没听到他的同意,温湄也不敢进去,只能又问一遍:“行吗?”
盛以泽这才开了口,轻声问:“吃饭没?”
“我刚刚去附近买了个面包,”温湄眨了下眼,迟疑着走到他旁边,把袋子递给他看,“还买了盒乌龙茶。”
“吃这个能饱?”盛以泽扫了眼,“叫个外卖吃吧。”
温湄摇头:“我不太饿。”
“你这还什么都没吃呢,怎么不饿?”
“就是不饿。”温湄把袋子放到旁边的桌子上,转身把床尾的椅子搬到床边,动作慢吞吞的,“我想吃会吃,这么大个人了又不会饿着自己。”
盛以泽盯着她,突然笑了下,没再说什么。
温湄坐到椅子上,把面包拿出来,小声说:“我刚刚问了一下护士,你得平躺着六个小时,然后十二个小时之后才能下床。”
“嗯。
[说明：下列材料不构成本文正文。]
-- ===== PORT B =====
-- iterative flood fill: explicit stack, head = top of stack; pushing the reversed dirs in Python
-- (appending to the list end) is prepending the dirs-order neighbour list here
def loopB (g s : List (List Int)) (stack : List (Int × Int)) :
    (List (List Int)) × (List (List Int)) :=
  match stack with
  | [] => (g, s)
  | (r, c) :: rest =>
    if oob g r c then loopB g s rest
    else
      match h1 : get2? g r c, h2 : get2? s r c with
      | some _gv, some sv =>
        if 0 ≤ _gv then loopB g s rest
        else if h : sv = 1 then loopB g s rest
        else loopB (set2 g r c (-100)) (set2 s r c 1)
          ((pvDirs.map (fun d => (r + d.1, c + d.2))) ++ rest)
      | none, _ => loopB g s rest
      | some _, none => loopB g s rest
termination_by (cz s, stack.length)
decreasing_by
  all_goals first
    | exact Prod.Lex.right _ (Nat.lt_succ_self _)
    | exact Prod.Lex.left _ _ (cz_set2_lt h2 h)

def prepare_nested_region_handling_alt (grid : List (List Int)) : List (List Int) :=
  let R : Int := grid.length
  let C : Int := (grid.headD []).length
  let prepped0 := (PySem.List.pyRange 0 (R+2) 1).map
    (fun _ => (PySem.List.pyRange 0 (C+2) 1).map (fun _ => (-100 : Int)))
  let prepped := (PySem.List.pyRange 0 R 1).foldl (fun p r =>
      (PySem.List.pyRange 0 C 1).foldl (fun p c =>
        set2 p (r+1) (c+1) (PySem.List.pyGetD (PySem.List.pyGetD grid r []) c 0)) p) prepped0
  let seen := (PySem.List.pyRange 0 (prepped.length : Int) 1).map
    (fun _ => (PySem.List.pyRange 0 ((prepped.headD []).length : Int) 1).map (fun _ => (0 : Int)))
  let marked := (loopB prepped seen [((0 : Int), (0 : Int))]).1
  (PySem.List.pyRange 0 (marked.length : Int) 1).foldl (fun g r =>
     (PySem.List.pyRange 0 ((marked.headD []).length : Int) 1).foldl (fun g c =>
        set2 g r c (if PySem.List.pyGetD (PySem.List.pyGetD g r []) c 0 = -1 then 0 else -1)) g) marked

-- ===== PRECONDITION & SPEC =====
-- Pre_ excludes exactly the inputs on which the Python A raises IndexError: the empty grid
-- (grid[0]) and grids with a row shorter than row 0 (grid[r][c] for c < len(grid[0])).
def Pre_prepare_nested_region_handling (grid : List (List Int)) : Prop :=
  grid ≠ [] ∧ ∀ row ∈ grid, (grid.headD []).length ≤ row.length
instance (grid : List (List Int)) : Decidable (Pre_prepare_nested_region_handling grid) := by
  unfold Pre_prepare_nested_region_handling; infer_instance

def pvWitness_prepare_nested_region_handling : List (List Int) := [[-1, 2], [3, -1]]

def Spec_prepare_nested_region_handling (grid : List (List Int)) (out : List (List Int)) : Prop := out = prepare_nested_region_handling_alt grid
instance (grid : List (List Int)) (out : List (List Int)) : Decidable (Spec_prepare_nested_region_handling grid out) := by unfold Spec_prepare_nested_region_handling; infer_instance

-- ===== CLAIM (what is proved, stated in full; the proofs are below) =====
def Claim_equal_prepare_nested_region_handling : Prop := ∀ (grid : List (List Int)), Dom_prepare_nested_region_handling grid → Pre_prepare_nested_region_handling grid → Spec_prepare_nested_region_handling grid (prepare_nested_region_handling grid)

-- ===== LEMMAS AND PROOFS =====

lemma czRow_set_le (row : List Int) (m : Nat) : czRow (row.set m 1) ≤ czRow row := by
  induction row generalizing m with
  | nil => simp
  | cons x xs ih =>
    cases m with
    | zero => simp [czRow, List.countP_cons]
    | succ m =>
      have := ih m
      simp [czRow, List.countP_cons] at *
      omega

lemma czRow_set_le' (s : List (List Int)) (n m : Nat) :
    cz (s.set n ((s[n]?.getD []).set m 1)) ≤ cz s := by
  induction s generalizing n with
  | nil => simp [cz]
  | cons x xs ih =>
    cases n with
    | zero =>
      simp [cz]
      exact czRow_set_le x m
    | succ n =>
      have := ih n
      simp [cz] at *
      omega

lemma cz_set2_le (s : List (List Int)) (r c : Int) : cz (set2 s r c 1) ≤ cz s := by
  unfold set2
  by_cases hneg : r < 0 ∨ c < 0
  · simp [hneg]
  · simp [hneg]
    exact czRow_set_le' s r.toNat c.toNat

lemma markA_mono (f : Nat) : ∀ g r c s, cz (markA f g r c s).2 ≤ cz s := by
  induction f with
  | zero => intro g r c s; simp [markA]
  | succ f ih =>
    intro g r c s
    rw [markA]
    by_cases hb : oob g r c = true
    · simp [hb]
    · simp only [hb]
      rcases hg : get2? g r c with _ | gv <;> rcases hs : get2? s r c with _ | sv <;> simp
      by_cases hgv : 0 ≤ gv
      · simp [hgv]
      · simp only [hgv, if_false]
        by_cases hsv : sv = 1
        · simp [hsv]
        · simp only [hsv, if_false]
          have haux : ∀ (l : List (Int × Int)) (p : (List (List Int)) × (List (List Int))),
              cz ((l.foldl (fun p d => markA f p.1 (r + d.1) (c + d.2) p.2) p).2) ≤ cz p.2 := by
            intro l
            induction l with
            | nil => intro p; simp
            | cons d l ihl =>
              intro p
              simp only [List.foldl_cons]
              exact le_trans (ihl _) (ih _ _ _ _)
          exact le_trans (haux pvDirs _) (cz_set2_le s r c)

lemma markA_fuel (f : Nat) : ∀ (f' : Nat) g r c s, cz s < f → cz s < f' →
    markA f g r c s = markA f' g r c s := by
  induction f with
  | zero => intro f' g r c s h; omega
  | succ f ih =>
    intro f' g r c s h h'
    cases f' with
    | zero => omega
    | succ f' =>
      rw [markA, markA]
      by_cases hb : oob g r c = true
      · simp [hb]
      · simp only [hb]
        rcases hg : get2? g r c with _ | gv <;> rcases hs : get2? s r c with _ | sv <;> simp
        by_cases hgv : 0 ≤ gv
        · simp [hgv]
        · simp only [hgv, if_false]
          by_cases hsv : sv = 1
          · simp [hsv]
          · simp only [hsv, if_false]
            have hlt : cz (set2 s r c 1) < cz s := cz_set2_lt hs hsv
            have haux : ∀ (l : List (Int × Int)) (p : (List (List Int)) × (List (List Int))),
                cz p.2 < f → cz p.2 < f' →
                l.foldl (fun p d => markA f p.1 (r + d.1) (c + d.2) p.2) p
                  = l.foldl (fun p d => markA f' p.1 (r + d.1) (c + d.2) p.2) p := by
              intro l
              induction l with
              | nil => intro p _ _; rfl
              | cons d l ihl =>
                intro p hp hp'
                simp only [List.foldl_cons]
                rw [ih f' p.1 (r + d.1) (c + d.2) p.2 hp hp']
                have hm := markA_mono f' p.1 (r + d.1) (c + d.2) p.2
                exact ihl _ (by omega) (by omega)
            exact haux pvDirs _ (by show cz (set2 s r c 1) < f; omega)
              (by show cz (set2 s r c 1) < f'; omega)

lemma foldl_markA_adaptive (f : Nat) (r c : Int) :
    ∀ (l : List (Int × Int)) (p : (List (List Int)) × (List (List Int))), cz p.2 < f →
      l.foldl (fun p d => markA f p.1 (r + d.1) (c + d.2) p.2) p
        = l.foldl (fun p d => markA (cz p.2 + 1) p.1 (r + d.1) (c + d.2) p.2) p := by
  intro l
  induction l with
  | nil => intro p _; rfl
  | cons d l ihl =>
    intro p hp
    simp only [List.foldl_cons]
    rw [markA_fuel f (cz p.2 + 1) p.1 (r + d.1) (c + d.2) p.2 hp (by omega)]
    have hm := markA_mono (cz p.2 + 1) p.1 (r + d.1) (c + d.2) p.2
    exact ihl _ (by omega)

lemma loopB_cons (g s : List (List Int)) (r c : Int) (rest : List (Int × Int)) :
    loopB g s ((r, c) :: rest) =
      if oob g r c then loopB g s rest
      else
        match get2? g r c, get2? s r c with
        | some gv, some sv =>
          if 0 ≤ gv then loopB g s rest
          else if sv = 1 then loopB g s rest
          else loopB (set2 g r c (-100)) (set2 s r c 1)
            ((pvDirs.map (fun d => (r + d.1, c + d.2))) ++ rest)
        | none, _ => loopB g s rest
        | some _, none => loopB g s rest := by
  rw [loopB]
  by_cases hb : oob g r c = true
  · simp only [hb, if_true]
  · have hb' : oob g r c = false := by simpa using hb
    simp only [hb', Bool.false_eq_true, if_false]
    split <;> simp_all

lemma markA_succ (f : Nat) (g : List (List Int)) (r c : Int) (s : List (List Int)) :
    markA (f + 1) g r c s =
      if oob g r c then (g, s)
      else
        match get2? g r c, get2? s r c with
        | some gv, some sv =>
          if 0 ≤ gv then (g, s)
          else if sv = 1 then (g, s)
          else
            pvDirs.foldl (fun p d => markA f p.1 (r + d.1) (c + d.2) p.2)
              ((if gv < 0 then set2 g r c (-100) else g), set2 s r c 1)
        | _, _ => (g, s) := by
  rw [markA]
lemma core_eq (myhash : String) : ExpandHashCore myhash = ExpandHashAltCore myhash := by
  unfold ExpandHashCore ExpandHashAltCore
  dsimp only
  set s := myhash.toList with hs
  have hmm : s.foldl maskStepA (0, 0) = (((natMM s).1 : Int), ((natMM s).2 : Int)) := by
    have := foldA_cast s 0 0
    simpa [natMM] using this
  rw [hmm]
  set M := (natMM s).1 with hM
  set V := (natMM s).2 with hV
  dsimp only
  have hfoldA : (PySem.List.pyRange 0 256 1).foldl
      (fun acc num => if PySem.Int.band num (M : Int) = (V : Int) then acc ++ [num] else acc) [] =
      (PySem.List.pyRange 0 256 1).filter (fun num => decide (PySem.Int.band num (M : Int) = (V : Int))) := by
    have hfun : (fun (acc : List Int) num => if PySem.Int.band num (M : Int) = (V : Int) then acc ++ [num] else acc)
        = (fun acc x => if (fun z => decide (PySem.Int.band z (M : Int) = (V : Int))) x = true then acc ++ [id x] else acc) := by
      funext acc num
      simp
    rw [hfun, PySem.List.foldl_append_if, List.map_id]
    rfl
  rw [hfoldA]
  have hr : PySem.List.pyRange 0 256 1 = (List.range 256).map (fun (k : Nat) => (k : Int)) := by
    rw [PySem.List.pyRange_one]
    simp
  rw [hr, List.filter_map]
  have hpred : ((fun num => decide (PySem.Int.band num (M : Int) = (V : Int))) ∘ (fun (k : Nat) => (k : Int)))
      = fun (y : Nat) => decide (y &&& M = V) := by
    funext y
    simp [PySem.Int.band_natCast]
  rw [hpred]
  by_cases hbadB : ((List.range s.length).any
      (fun i => (s.getD i ' ' == '1') && decide ((8 : Int) ≤ (s.length : Int) - 1 - i))) = true
  · rw [if_pos hbadB]
    obtain ⟨b, hb8, hb1⟩ := (any_iff_bad s).1 hbadB
    have hfalse : ∀ y ∈ List.range 256, ¬ ((fun y => decide (y &&& M = V)) y = true) := by
      intro y hy hcon
      rw [List.mem_range] at hy
      rw [decide_eq_true_eq] at hcon
      exact ((predA_iff s y hy).1 hcon).1 b hb8 hb1
    rw [List.filter_eq_nil_iff.2 hfalse]
    rfl
  · rw [if_neg hbadB]
    have hnobad : ∀ b, 8 ≤ b → s.reverse[b]? ≠ some '1' := by
      intro b hb hc
      exact hbadB ((any_iff_bad s).2 ⟨b, hb, hc⟩)
    have hrange7 : PySem.List.pyRange 7 (-1) (-1) = [7, 6, 5, 4, 3, 2, 1, 0] := by decide
    rw [hrange7]
    simp only [List.foldl_cons, List.foldl_nil]
    have hc : ∀ (bi : Int) (b : Nat), bi = (b : Int) →
        altCharAt s ((s.length : Int) - 1 - bi) = s.reverse[b]? := by
      intro bi b hbi
      rw [hbi]
      exact altCharAt_eq s b
    rw [hc 7 7 (by norm_num), hc 6 6 (by norm_num), hc 5 5 (by norm_num), hc 4 4 (by norm_num),
        hc 3 3 (by norm_num), hc 2 2 (by norm_num), hc 1 1 (by norm_num), hc 0 0 (by norm_num)]
    set g : Nat → Option Char := fun b => s.reverse[b]? with hg
    have h0l : ([(0 : Int)]) = ([0] : List Nat).map (fun (x : Nat) => (x : Int)) := by norm_num
    rw [h0l, altStep_cast, altStep_cast, altStep_cast, altStep_cast, altStep_cast, altStep_cast,
        altStep_cast, altStep_cast]
    have hexp : stepN (g 0) (stepN (g 1) (stepN (g 2) (stepN (g 3) (stepN (g 4) (stepN (g 5)
        (stepN (g 6) (stepN (g 7) [0]))))))) = expN g 8 := by
      simp [expN]
    rw [hexp]
    apply congrArg
    -- the two Nat lists are strictly increasing with the same members
    have hmemA : ∀ y, y ∈ (List.range 256).filter (fun y => decide (y &&& M = V)) ↔
        (y < 256 ∧ ∀ t, t < 8 → matchB (y.testBit t) (g t) = true) := by
      intro y
      rw [List.mem_filter, List.mem_range, decide_eq_true_eq]
      constructor
      · rintro ⟨hy, hp⟩
        exact ⟨hy, ((predA_iff s y hy).1 hp).2⟩
      · rintro ⟨hy, hp⟩
        exact ⟨hy, (predA_iff s y hy).2 ⟨hnobad, hp⟩⟩
    have hmemB : ∀ y, y ∈ expN g 8 ↔
        (y < 256 ∧ ∀ t, t < 8 → matchB (y.testBit t) (g t) = true) := by
      intro y
      rw [mem_expN g 8 le_rfl y]
      constructor
      · rintro ⟨hy, hp⟩
        exact ⟨by norm_num at hy; exact hy, fun t ht => by simpa using hp t ht⟩
      · rintro ⟨hy, hp⟩
        exact ⟨by norm_num; exact hy, fun t ht => by simpa using hp t ht⟩
    have ndA : ((List.range 256).filter (fun y => decide (y &&& M = V))).Nodup :=
      List.Nodup.filter _ (List.nodup_range)
    have ndB : (expN g 8).Nodup := (pairwise_expN g 8).imp (fun h => ne_of_lt h)
    have hperm : ((List.range 256).filter (fun y => decide (y &&& M = V))).Perm (expN g 8) :=
      (List.perm_ext_iff_of_nodup ndA ndB).2 (fun y => (hmemA y).trans (hmemB y).symm)
    have sA : ((List.range 256).filter (fun y => decide (y &&& M = V))).Pairwise (· ≤ ·) :=
      ((List.pairwise_lt_range).sublist (List.filter_sublist)).imp le_of_lt
    have sB : (expN g 8).Pairwise (· ≤ ·) := (pairwise_expN g 8).imp le_of_lt
    exact hperm.eq_of_pairwise (fun a b _ _ h1 h2 => le_antisymm h1 h2) sA sB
”温湄咬了口面包,咕哝道:“然后你现在还不能吃东西,这一周都得吃流食。这点滴好像得打三天。”
盛以泽漫不经心地听着,又应了一声:“嗯。”
只剩下温湄吃东西时发出的悉率的小动静。
病房里有暖气,温湄坐没多久就觉得有些热。
注意到她的动静,盛以泽瞥了眼,目光定了几秒,而后淡淡道:“你这大冬天的穿什么裙子。”
温湄讷讷抬头,恰好跟他略微上挑的眼睛对上。
在家里那边就一直被管着穿着,温湄不想过来这边了还被管。
“这是长裙。”温湄低下头,继续啃着面包,“你想穿也可以穿。”
“……”
盛以泽撇过头看她。
他有点想笑,又怕扯到伤口,说话轻轻的:“这边比芜市那边冷。你自己注意点就行,生病了不好受。”
听到这话,温湄莫名想起了上一次来荷市的事情。
勉强把面包吃完之后,温湄看了眼时间:“以泽哥,你要不要睡了?”
“几点了?”
“快十一点了。”
“你怎么睡?”
温湄想了想:“我去租个陪护椅,没多少钱。”
“陪护椅?你睡着不难受啊?”盛以泽皱眉,明显不同意,“旁边那张床是空的,你去把那个租下来。”
“不用。”温湄嘀咕着,“我又不是过来享受生活的。”
“……”
也不等他再说什么,温湄便起身往外走:“那以泽哥,你先酝酿一下睡意。我出去问问。”
交了钱之后,借着这个时间,温湄顺带到附近买了双份的洗漱用品。
回到病房的时候,盛以泽正在看手机,像是在给什么人发消息。
温湄看了眼,没说什么。
“怎么去那么久?”盛以泽把手机放下,问道,“买了什么?”
“牙膏,牙刷,还有毛巾。”温湄把东西翻出来,“我想去洗漱一下。”
“嗯,去吧。”
走了两步,温湄突然想起了个事儿,犹豫地回头:“以泽哥,你想擦个脸吗?刷牙应该还不行。”
东西不少,温湄干脆把整个袋子拿上。
温湄没再磨蹭,从袋子里把毛巾拿出来,到淋浴间用热水洗了下。
温湄找了个位置把东西放好,走到盛以泽旁边,提前告知了一声:“以泽哥,我给你擦脸。”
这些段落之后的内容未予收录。